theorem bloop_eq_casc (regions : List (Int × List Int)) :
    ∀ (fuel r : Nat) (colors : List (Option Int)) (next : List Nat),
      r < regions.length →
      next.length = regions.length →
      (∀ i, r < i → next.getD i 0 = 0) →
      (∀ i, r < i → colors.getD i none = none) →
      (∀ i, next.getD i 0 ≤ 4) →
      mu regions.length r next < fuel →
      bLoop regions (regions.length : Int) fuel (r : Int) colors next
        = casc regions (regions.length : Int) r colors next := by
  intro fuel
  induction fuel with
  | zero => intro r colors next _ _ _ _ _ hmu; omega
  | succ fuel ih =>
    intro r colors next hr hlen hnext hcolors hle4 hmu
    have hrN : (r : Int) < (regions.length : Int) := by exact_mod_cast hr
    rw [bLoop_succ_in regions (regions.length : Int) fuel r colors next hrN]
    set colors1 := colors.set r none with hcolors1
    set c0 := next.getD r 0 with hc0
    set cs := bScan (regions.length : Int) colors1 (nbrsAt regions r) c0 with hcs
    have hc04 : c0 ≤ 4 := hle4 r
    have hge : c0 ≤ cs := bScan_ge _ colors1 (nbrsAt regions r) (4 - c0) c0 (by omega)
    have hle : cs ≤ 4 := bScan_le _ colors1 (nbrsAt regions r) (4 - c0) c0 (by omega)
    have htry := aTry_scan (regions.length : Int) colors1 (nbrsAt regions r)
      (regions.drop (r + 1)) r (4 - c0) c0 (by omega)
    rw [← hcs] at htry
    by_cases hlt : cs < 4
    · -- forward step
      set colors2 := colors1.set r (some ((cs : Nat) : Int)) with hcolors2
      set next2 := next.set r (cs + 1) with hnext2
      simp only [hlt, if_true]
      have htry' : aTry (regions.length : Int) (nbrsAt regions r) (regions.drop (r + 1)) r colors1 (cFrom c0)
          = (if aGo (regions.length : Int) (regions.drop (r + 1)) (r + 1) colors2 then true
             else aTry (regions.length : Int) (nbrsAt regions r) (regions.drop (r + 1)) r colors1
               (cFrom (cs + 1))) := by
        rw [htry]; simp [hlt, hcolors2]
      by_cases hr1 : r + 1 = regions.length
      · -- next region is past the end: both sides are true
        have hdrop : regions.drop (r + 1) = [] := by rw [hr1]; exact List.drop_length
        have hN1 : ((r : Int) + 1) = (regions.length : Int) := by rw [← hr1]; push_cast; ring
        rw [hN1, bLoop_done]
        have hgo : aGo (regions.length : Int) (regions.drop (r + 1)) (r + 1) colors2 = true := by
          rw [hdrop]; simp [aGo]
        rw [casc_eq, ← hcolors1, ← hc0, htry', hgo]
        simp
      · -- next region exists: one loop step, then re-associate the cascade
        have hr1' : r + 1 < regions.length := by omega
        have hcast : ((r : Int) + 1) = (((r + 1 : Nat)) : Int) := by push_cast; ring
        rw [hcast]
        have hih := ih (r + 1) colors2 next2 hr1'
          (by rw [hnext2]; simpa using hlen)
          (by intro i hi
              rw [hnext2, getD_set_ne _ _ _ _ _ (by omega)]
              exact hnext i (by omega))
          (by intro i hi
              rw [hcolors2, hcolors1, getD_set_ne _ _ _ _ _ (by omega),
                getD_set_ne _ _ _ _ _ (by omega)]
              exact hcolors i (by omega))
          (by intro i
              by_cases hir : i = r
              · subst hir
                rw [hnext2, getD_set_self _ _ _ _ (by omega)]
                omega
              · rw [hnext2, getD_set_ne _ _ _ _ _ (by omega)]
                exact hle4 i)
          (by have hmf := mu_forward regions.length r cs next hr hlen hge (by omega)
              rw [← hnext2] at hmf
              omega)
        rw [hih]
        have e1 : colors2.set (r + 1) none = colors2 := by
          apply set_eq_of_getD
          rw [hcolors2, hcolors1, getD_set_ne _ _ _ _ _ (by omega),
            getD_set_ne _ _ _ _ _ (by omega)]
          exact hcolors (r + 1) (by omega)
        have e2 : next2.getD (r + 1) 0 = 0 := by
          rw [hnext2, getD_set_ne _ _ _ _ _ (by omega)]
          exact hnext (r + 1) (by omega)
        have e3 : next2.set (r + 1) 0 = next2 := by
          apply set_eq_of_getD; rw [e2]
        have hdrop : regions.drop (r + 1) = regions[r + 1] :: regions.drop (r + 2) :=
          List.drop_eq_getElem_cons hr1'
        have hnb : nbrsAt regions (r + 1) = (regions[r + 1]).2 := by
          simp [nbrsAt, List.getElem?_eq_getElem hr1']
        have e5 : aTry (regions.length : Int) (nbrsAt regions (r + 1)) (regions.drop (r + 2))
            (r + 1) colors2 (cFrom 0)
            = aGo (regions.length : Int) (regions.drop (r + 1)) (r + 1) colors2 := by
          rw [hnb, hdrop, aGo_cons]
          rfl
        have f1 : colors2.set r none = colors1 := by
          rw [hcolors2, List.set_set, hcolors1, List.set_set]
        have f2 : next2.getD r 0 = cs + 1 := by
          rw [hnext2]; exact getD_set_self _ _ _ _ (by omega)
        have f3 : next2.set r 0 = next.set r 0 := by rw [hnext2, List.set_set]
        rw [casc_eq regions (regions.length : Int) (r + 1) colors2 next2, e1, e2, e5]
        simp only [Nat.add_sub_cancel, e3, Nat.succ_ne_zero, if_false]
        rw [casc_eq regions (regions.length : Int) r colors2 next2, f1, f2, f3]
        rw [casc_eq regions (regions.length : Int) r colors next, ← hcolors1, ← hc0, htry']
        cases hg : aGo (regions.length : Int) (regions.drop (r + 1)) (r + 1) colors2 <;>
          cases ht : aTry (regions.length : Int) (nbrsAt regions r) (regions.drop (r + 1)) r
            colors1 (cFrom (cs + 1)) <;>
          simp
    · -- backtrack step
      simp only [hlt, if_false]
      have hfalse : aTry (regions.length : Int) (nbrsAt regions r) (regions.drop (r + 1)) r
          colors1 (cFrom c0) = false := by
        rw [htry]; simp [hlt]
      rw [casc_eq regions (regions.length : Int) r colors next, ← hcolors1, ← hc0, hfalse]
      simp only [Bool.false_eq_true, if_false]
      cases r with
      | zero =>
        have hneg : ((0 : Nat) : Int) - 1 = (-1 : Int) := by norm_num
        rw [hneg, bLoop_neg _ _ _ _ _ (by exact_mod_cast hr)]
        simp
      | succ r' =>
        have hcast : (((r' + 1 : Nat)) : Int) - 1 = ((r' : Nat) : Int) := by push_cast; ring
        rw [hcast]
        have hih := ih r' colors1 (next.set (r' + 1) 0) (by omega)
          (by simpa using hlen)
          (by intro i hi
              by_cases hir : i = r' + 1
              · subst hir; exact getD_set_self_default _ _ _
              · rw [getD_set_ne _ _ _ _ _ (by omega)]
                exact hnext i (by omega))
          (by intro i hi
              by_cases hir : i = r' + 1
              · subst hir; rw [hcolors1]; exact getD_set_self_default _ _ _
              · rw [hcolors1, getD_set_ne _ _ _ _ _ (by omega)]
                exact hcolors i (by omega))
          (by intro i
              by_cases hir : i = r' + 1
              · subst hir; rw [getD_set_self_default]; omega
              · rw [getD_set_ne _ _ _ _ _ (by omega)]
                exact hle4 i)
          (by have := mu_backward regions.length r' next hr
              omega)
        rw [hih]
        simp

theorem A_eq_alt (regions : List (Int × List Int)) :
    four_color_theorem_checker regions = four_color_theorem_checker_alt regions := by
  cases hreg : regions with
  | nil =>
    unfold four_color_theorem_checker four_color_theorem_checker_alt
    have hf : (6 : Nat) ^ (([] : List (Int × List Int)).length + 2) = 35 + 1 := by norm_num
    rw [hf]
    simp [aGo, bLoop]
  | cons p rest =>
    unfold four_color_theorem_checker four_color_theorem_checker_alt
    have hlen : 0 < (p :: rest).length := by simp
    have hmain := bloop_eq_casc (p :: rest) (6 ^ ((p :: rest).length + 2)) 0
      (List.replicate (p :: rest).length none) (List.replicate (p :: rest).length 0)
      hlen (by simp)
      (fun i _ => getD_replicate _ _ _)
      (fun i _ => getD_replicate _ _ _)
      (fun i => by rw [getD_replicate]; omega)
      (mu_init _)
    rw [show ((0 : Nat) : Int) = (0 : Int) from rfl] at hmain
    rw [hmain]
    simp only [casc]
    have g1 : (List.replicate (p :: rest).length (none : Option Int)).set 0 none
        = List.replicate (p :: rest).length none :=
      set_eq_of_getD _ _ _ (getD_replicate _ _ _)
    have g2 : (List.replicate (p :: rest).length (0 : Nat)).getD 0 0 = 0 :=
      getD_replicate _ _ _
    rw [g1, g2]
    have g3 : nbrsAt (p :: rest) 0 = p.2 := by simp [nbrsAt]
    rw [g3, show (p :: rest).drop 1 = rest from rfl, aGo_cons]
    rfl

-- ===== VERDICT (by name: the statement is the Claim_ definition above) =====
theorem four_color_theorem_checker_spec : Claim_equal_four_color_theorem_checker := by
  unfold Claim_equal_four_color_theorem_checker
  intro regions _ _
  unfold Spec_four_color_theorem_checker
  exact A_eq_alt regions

***

Could you write out, exactly as they stand, only the lines above that begin at the line with "rw [hN1, bLoop_done]" and stop after the line with "(r + 1) colors2 (cFrom 0)"?

Problem solution —
        rw [hN1, bLoop_done]
        have hgo : aGo (regions.length : Int) (regions.drop (r + 1)) (r + 1) colors2 = true := by
          rw [hdrop]; simp [aGo]
        rw [casc_eq, ← hcolors1, ← hc0, htry', hgo]
        simp
      · -- next region exists: one loop step, then re-associate the cascade
        have hr1' : r + 1 < regions.length := by omega
        have hcast : ((r : Int) + 1) = (((r + 1 : Nat)) : Int) := by push_cast; ring
        rw [hcast]
        have hih := ih (r + 1) colors2 next2 hr1'
          (by rw [hnext2]; simpa using hlen)
          (by intro i hi
              rw [hnext2, getD_set_ne _ _ _ _ _ (by omega)]
              exact hnext i (by omega))
          (by intro i hi
              rw [hcolors2, hcolors1, getD_set_ne _ _ _ _ _ (by omega),
                getD_set_ne _ _ _ _ _ (by omega)]
              exact hcolors i (by omega))
          (by intro i
              by_cases hir : i = r
              · subst hir
                rw [hnext2, getD_set_self _ _ _ _ (by omega)]
                omega
              · rw [hnext2, getD_set_ne _ _ _ _ _ (by omega)]
                exact hle4 i)
          (by have hmf := mu_forward regions.length r cs next hr hlen hge (by omega)
              rw [← hnext2] at hmf
              omega)
        rw [hih]
        have e1 : colors2.set (r + 1) none = colors2 := by
          apply set_eq_of_getD
          rw [hcolors2, hcolors1, getD_set_ne _ _ _ _ _ (by omega),
            getD_set_ne _ _ _ _ _ (by omega)]
          exact hcolors (r + 1) (by omega)
        have e2 : next2.getD (r + 1) 0 = 0 := by
          rw [hnext2, getD_set_ne _ _ _ _ _ (by omega)]
          exact hnext (r + 1) (by omega)
        have e3 : next2.set (r + 1) 0 = next2 := by
          apply set_eq_of_getD; rw [e2]
        have hdrop : regions.drop (r + 1) = regions[r + 1] :: regions.drop (r + 2) :=
          List.drop_eq_getElem_cons hr1'
        have hnb : nbrsAt regions (r + 1) = (regions[r + 1]).2 := by
          simp [nbrsAt, List.getElem?_eq_getElem hr1']
        have e5 : aTry (regions.length : Int) (nbrsAt regions (r + 1)) (regions.drop (r + 2))
            (r + 1) colors2 (cFrom 0)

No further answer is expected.